If you talk to members or read articles of the mainstream economic faith, they often imply to you that money printing does NOT lead to inflation. Aside, any discussion about consumer price inflation has mechanically been viewed as strictly a “supply side” issue.
Of course despite their rabid denials, price inflation has been very much present given that central banks around have been jointly blowing bubbles to ensure that bankrupt governments stay afloat.
The mainstream hardly recognizes that first we see monetary inflation expressed via booming asset prices, next we see the same dynamic eventually spillover to consumer inflation.
Since inflation is a political process and represents part of the grand political scheme of financial repression, the effects on the markets and the economy runs in different phases or stages too. Central bank manipulation of money and credit affect specific prices of assets and of goods and services in relative scale and time periods.
We are seeing such phenomenon at work even in the US
Cost of fresh produce are expected to move significantly higher according to a Wall Street Journal report. This supposedly has been to a “three year drought in California” where the report adds that higher cost of fresh produce will lead to “overall food cost gains are expected to accelerate this year”

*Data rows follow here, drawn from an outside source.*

lemma mem_pvTriples (nums1 nums2 : List Int) (u : Int × Int × Int)
    (hu : u ∈ pvTriples nums1 nums2) :
    ∃ (j : Nat) (hj : j < (nums1.zip nums2).length),
      u = ((nums1.zip nums2)[j].1, (nums1.zip nums2)[j].2, (j : Int)) := by
  have hperm := PySem.List.sorted2_perm
    ((PySem.List.enumerate (nums1.zip nums2)).map (fun p => (p.2.1, p.2.2, p.1)))
    (fun t : Int × Int × Int => t.1) (fun t => t.2.1) false
  have hmem := hperm.mem_iff.mp hu
  obtain ⟨p, hp, hpu⟩ := List.mem_map.mp hmem
  obtain ⟨j, hj, hpe⟩ := (PySem.List.mem_enumerate_iff _ _ _).mp hp
  refine ⟨j, hj, ?_⟩
  rw [← hpu, hpe]
  simp

lemma triple_mem_pvTriples (nums1 nums2 : List Int) (j : Nat)
    (hj : j < (nums1.zip nums2).length) :
    ((nums1.zip nums2)[j].1, (nums1.zip nums2)[j].2, (j : Int)) ∈ pvTriples nums1 nums2 := by
  have hperm := PySem.List.sorted2_perm
    ((PySem.List.enumerate (nums1.zip nums2)).map (fun p => (p.2.1, p.2.2, p.1)))
    (fun t : Int × Int × Int => t.1) (fun t => t.2.1) false
  unfold pvTriples
  rw [hperm.mem_iff]
  refine List.mem_map.mpr ⟨((j : Int), (nums1.zip nums2)[j]), ?_, rfl⟩
  exact (PySem.List.mem_enumerate_iff _ _ _).mpr ⟨j, hj, by simp⟩

lemma gval_eq_bval (nums1 nums2 : List Int) (k c : Int) :
    gval k (pvTriples nums1 nums2) c
      = ((PySem.List.sorted (((nums1.zip nums2).filter (fun q => decide (q.1 < c))).map
            (fun q => q.2)) (fun v => v) true).take k.toNat).sum := by
  rw [take_dsort_sum]
  exact topk_sum_perm k (filter_map_triples nums1 nums2 c)

lemma length_pvTriples (nums1 nums2 : List Int) :
    (pvTriples nums1 nums2).length = (nums1.zip nums2).length := by
  have hperm := PySem.List.sorted2_perm
    ((PySem.List.enumerate (nums1.zip nums2)).map (fun p => (p.2.1, p.2.2, p.1)))
    (fun t : Int × Int × Int => t.1) (fun t => t.2.1) false
  unfold pvTriples
  rw [hperm.length_eq]
  simp [PySem.List.length_enumerate]

-- ===== VERDICT (by name: the statement is the Claim_ definition above) =====
theorem solve_spec : Claim_equal_solve := by
  intro nums1 nums2 k _
  unfold Spec_solve
  have hidxlt := triples_idx_lt nums1 nums2
  have hlen := length_pvTriples nums1 nums2
  have h1 : solve nums1 nums2 k
      = (pvTriples nums1 nums2).foldl
          (fun ac u => ac.set u.2.2.toNat (gval k (pvTriples nums1 nums2) u.1))
          (List.replicate (pvTriples nums1 nums2).length 0) := by
    show aloop k (pvTriples nums1 nums2) none
        (List.replicate (pvTriples nums1 nums2).length 0) [] 0 = _
    rw [aloop_eq_bloop k (pvTriples nums1 nums2).length _ none _ [] 0 le_rfl
      (by simpa using hidxlt) (fun p hp => by simp at hp)]
    have := bloop_char k (pvTriples nums1 nums2) (pvTriples_pairwise nums1 nums2)
      (pvTriples nums1 nums2).length (pvTriples nums1 nums2) []
      (List.replicate (pvTriples nums1 nums2).length 0) le_rfl (by simp) (by simp)
    simpa [bloop] using this
  rw [h1]
  apply List.ext_getElem
  · rw [length_foldl_setF]
    simp [solve_alt, hlen]
  · intro j hj hj'
    have hjlen : j < (nums1.zip nums2).length := by
      rwa [length_foldl_setF, List.length_replicate, hlen] at hj
    rw [← List.getD_eq_getElem _ 0, ← List.getD_eq_getElem _ 0]
    rw [foldl_set_getD _ _ _ _ (by simpa using hidxlt)]
    have hex : ((pvTriples nums1 nums2).reverse.find? (fun u => u.2.2.toNat == j)).isSome := by
      rw [List.find?_isSome]
      exact ⟨_, List.mem_reverse.mpr (triple_mem_pvTriples nums1 nums2 j hjlen), by simp⟩
    cases hf : (pvTriples nums1 nums2).reverse.find? (fun u => u.2.2.toNat == j) with
    | none => rw [hf] at hex; simp at hex
    | some u =>
      have hpu : u.2.2.toNat = j := by simpa using List.find?_some hf
      have humem : u ∈ pvTriples nums1 nums2 :=
        List.mem_reverse.mp (List.mem_of_find?_eq_some hf)
      obtain ⟨i, hi, hue⟩ := mem_pvTriples nums1 nums2 u humem
      have hij : i = j := by rw [hue] at hpu; simpa using hpu
      subst hij
      simp only
      rw [hue]
      simp only [gval_eq_bval nums1 nums2 k]
      unfold solve_alt
      rw [List.getD_eq_getElem?_getD, List.getElem?_map,
        List.getElem?_eq_getElem hjlen]
      rfl
lemma startCut_lt (occ : List Nat) (a b c : Nat) (h : startCut occ a b = some c) :
    a < c ∧ c < b := by
  unfold startCut at h
  cases hfo : firstOcc occ a b with
  | none => rw [hfo] at h; simp at h
  | some j =>
    rw [hfo] at h
    replace h : (if j = a then none else some j) = some c := h
    have hjb := firstOcc_some_bounds occ a b j hfo
    by_cases hj : j = a
    · rw [if_pos hj] at h; cases h
    · rw [if_neg hj] at h
      cases h
      omega

lemma endCut_lt (occ : List Nat) (a b c : Nat) (h : endCut occ a b = some c) :
    a < c ∧ c < b := by
  unfold endCut at h
  cases hfo : firstOcc occ a b with
  | none => rw [hfo] at h; simp at h
  | some j =>
    rw [hfo] at h
    replace h : (if j + 1 = b then none else some (j + 1)) = some c := h
    have hjb := firstOcc_some_bounds occ a b j hfo
    by_cases hj : j + 1 = b
    · rw [if_pos hj] at h; cases h
    · rw [if_neg hj] at h
      cases h
      omega
lemma genNew_nil (f : Nat → Nat → Option Nat) : genNew f [] = [] := rfl

lemma genNew_single (f : Nat → Nat → Option Nat) (a : Nat) : genNew f [a] = [] := rfl

lemma genNew_cons₂ (f : Nat → Nat → Option Nat) (a b : Nat) (rest : List Nat) :
    genNew f (a :: b :: rest) = (f a b).toList ++ genNew f (b :: rest) := rfl

lemma segsB_nil (row : List Int) : segsB row [] = [] := rfl

lemma segsB_cons₂ (row : List Int) (a b : Nat) (rest : List Nat) :
    segsB row (a :: b :: rest) = seg row a b :: segsB row (b :: rest) := rfl

lemma genNew_gt (f : Nat → Nat → Option Nat)
    (hf : ∀ a b c, f a b = some c → a < c ∧ c < b) :
    ∀ (cuts : List Nat), cuts.IsChain (· ≤ ·) →
      ∀ x ∈ genNew f cuts, ∀ h ∈ cuts.head?, h < x := by
  intro cuts
  induction cuts with
  | nil => intro _ x hx; simp [genNew_nil] at hx
  | cons a tl ih =>
    intro hch x hx h hh
    simp only [List.head?_cons, Option.mem_some_iff] at hh
    subst hh
    cases tl with
    | nil => simp [genNew_single] at hx
    | cons b rest =>
      have hab : a ≤ b := (List.isChain_cons_cons.1 hch).1
      have hch' := (List.isChain_cons_cons.1 hch).2
      rw [genNew_cons₂] at hx
      rcases List.mem_append.1 hx with hx1 | hx1
      · cases hfab : f a b with
        | none => rw [hfab] at hx1; simp at hx1
        | some c =>
          rw [hfab] at hx1
          simp only [Option.toList_some, List.mem_singleton] at hx1
          subst hx1
          exact (hf a b x hfab).1
      · have := ih hch' x hx1 b (by simp)
        omega
-- B's loop, started in state (ps, cur), produces ps ++ the paragraph grouping
lemma pv_fold_B (ls : List String) : ∀ (ps : List (List String)) (cur : List String),
    (if (ls.foldl pvStepB (ps, cur)).2 != [] then
       (ls.foldl pvStepB (ps, cur)).1 ++ [(ls.foldl pvStepB (ps, cur)).2]
     else (ls.foldl pvStepB (ps, cur)).1) =
      ps ++ (if cur = [] then pvG (· == "") (ls.map pvC)
        else (cur ++ (ls.map pvC).takeWhile (fun y => !(y == "")))
          :: pvG (· == "") ((ls.map pvC).dropWhile (fun y => !(y == "")))) := by
  induction ls with
  | nil =>
    intro ps cur
    by_cases h : cur = []
    · simp [h, pvG]
    · simp [h, pvG]
  | cons l ls ih =>
    intro ps cur
    by_cases h : PySem.Str.strip l = ""
    · have hc : pvC l = "" := pv_canon_blank h
      by_cases hcur : cur = []
      · have hstep : pvStepB (ps, cur) l = (ps, cur) := by
          unfold pvStepB; simp [h, hcur]
        rw [List.foldl_cons, hstep, ih ps cur]
        rw [List.map_cons, hc, if_pos hcur, if_pos hcur, pvG, if_pos (by simp)]
      · have hstep : pvStepB (ps, cur) l = (ps ++ [cur], []) := by
          unfold pvStepB; simp [h, hcur]
        rw [List.foldl_cons, hstep, ih (ps ++ [cur]) []]
        rw [List.map_cons, hc, if_neg hcur]
        rw [List.takeWhile_cons, List.dropWhile_cons]
        simp [pvG]
    · have hc : pvC l ≠ "" := pv_canon_nonblank h
      have hstep : pvStepB (ps, cur) l = (ps, cur ++ [pvC l]) := by
        unfold pvStepB pvC pvCanonLine
        simp [h]
      rw [List.foldl_cons, hstep, ih ps (cur ++ [pvC l])]
      rw [if_neg (by simp)]
      by_cases hcur : cur = []
      · subst hcur
        rw [if_pos rfl, List.map_cons, pvG, if_neg (by simpa using hc)]
        simp
      · rw [if_neg hcur, List.map_cons, List.takeWhile_cons, List.dropWhile_cons]
        simp [hc]
-- pv_equiv track=rewrite | github.com/daswitez/Aurellis-fastApi | app/scraper/engine.py | _select_key_internal_links
-- ===== SOURCE A (Python) =====
-- MAX_KEY_PAGES_TO_CRAWL = 5
--
-- KEY_PAGE_PRIORITY = {
--     "contact": 0,
--     "locations": 1,
--     "pricing": 2,
--     "booking": 3,
--     "services": 4,
--     "about": 5,
--     "careers": 6,
--     "other": 7,
-- }
--
-- def _classify_page_type(url: str) -> str:
--     lowered = url.lower()
--     if "contact" in lowered or "contacto" in lowered:
--         return "contact"
--     if "location" in lowered or "ubicacion" in lowered or "locations" in lowered or "sede" in lowered:
--         return "locations"
--     if "pricing" in lowered or "precio" in lowered or "precios" in lowered or "cotiza" in lowered:
--         return "pricing"
--     if "book" in lowered or "booking" in lowered or "reserv" in lowered or "agenda" in lowered or "cita" in lowered:
--         return "booking"
--     if "service" in lowered or "servicio" in lowered:
--         return "services"
--     if "about" in lowered or "nosotros" in lowered or "equipo" in lowered:
--         return "about"
--     if "career" in lowered or "trabajo" in lowered or "empleo" in lowered:
--         return "careers"
--     return "other"
--
-- def _select_key_internal_links(internal_links: list[str], max_pages: int = MAX_KEY_PAGES_TO_CRAWL) -> list[dict[str, str]]:
--     unique_links: list[str] = []
--     for link in internal_links:
--         if link not in unique_links:
--             unique_links.append(link)
--
--     sorted_links = sorted(
--         unique_links,
--         key=lambda link: (KEY_PAGE_PRIORITY.get(_classify_page_type(link), 99), link),
--     )
--     return [{"url": link, "page_type": _classify_page_type(link)} for link in sorted_links[:max_pages]]
-- ===== SOURCE B (Python) =====
-- MAX_KEY_PAGES_TO_CRAWL = 5
--
-- # classification as data: ordered (type name, keywords) table instead of an if-chain
-- _KEYWORD_TABLE = [
--     ("contact", ("contact", "contacto")),
--     ("locations", ("location", "ubicacion", "locations", "sede")),
--     ("pricing", ("pricing", "precio", "precios", "cotiza")),
--     ("booking", ("book", "booking", "reserv", "agenda", "cita")),
--     ("services", ("service", "servicio")),
--     ("about", ("about", "nosotros", "equipo")),
--     ("careers", ("career", "trabajo", "empleo")),
-- ]
--
-- _TYPE_NAMES = [name for name, _ in _KEYWORD_TABLE] + ["other"]
--
-- def _rank(url):
--     lowered = url.lower()
--     idx = 0
--     for _, words in _KEYWORD_TABLE:
--         if any(w in lowered for w in words):
--             return idx
--         idx += 1
--     return idx
--
-- def _select_key_internal_links(internal_links, max_pages=MAX_KEY_PAGES_TO_CRAWL):
--     buckets = [[] for _ in _TYPE_NAMES]
--     seen = set()
--     for link in internal_links:
--         if link not in seen:
--             seen.add(link)
--             buckets[_rank(link)].append(link)
--     ordered = []
--     for bucket in buckets:
--         ordered.extend(sorted(bucket))
--     return [{"url": link, "page_type": _TYPE_NAMES[_rank(link)]} for link in ordered[:max_pages]]
-- ===== Notes on version B (the rewrite author's own statement) =====
-- stated objective: faster
-- what changed: Replaces A's if-chain classifier, quadratic list-membership dedup and single global stable sort on the (priority, link) tuple key with a data-driven keyword table that ranks each link once, a set-based dedup that distributes links into eight priority buckets, and a concatenation of the buckets in rank order with each bucket sorted lexicographically.
import Mathlib
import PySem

The Zero Hedge shows of spiraling prices beef, pork and shrimp. Note these are long term trends. But the recent rate of increases seem to have accelerated.
Another Wall Street Journal chart shows the spreading price inflation in basic commodities
In the US, food accounts for 14.9% of the CPI basket according to Doug Short.
The US Bureau of Labor reported last April 15th of the changes in US CPI stating that the “increases in the shelter and food indexes accounted for most of the seasonal adjusted all items increase. The food index increased 0.4 percent in March, with several major grocery store food groups increasing notably”
In early 2013 I predicted that rising home prices and rents will contribute to higher US CPI. So the US housing bubble is adding to CPI strains.
Finally rising food prices has not just been a US or Philippine phenomenon but a also global one. Again the mainstream blames this on the supply side particularly to weather and to deteriorating events in Ukraine
While this is not to deny that supply have contributed to rising prices, what has been a standard operation procedure for the mainstream has been to deliberately omit or obscure the demand side—which seems to operate in a vacuum—particularly demand that has been influenced by central bank policies
For instance, as one would note from the FAO chart, dairy prices have been rising prior to the polar vortex or to the escalation of the Ukraine conflict.
The bottom line is that central bank inflationism has been increasingly spilling over to the real economy via rising food prices. And this is being aggravated by supply chain disruptions. This also means incidences of global hunger and poverty will rise. Such also implies of growing risks of a global food crisis.
And importantly this signals why the era of asset inflation boom is bound to reverse soon as sustained pressures on consumer prices will eventually reflect on interest rates (whether in the US, Philippines or elsewhere).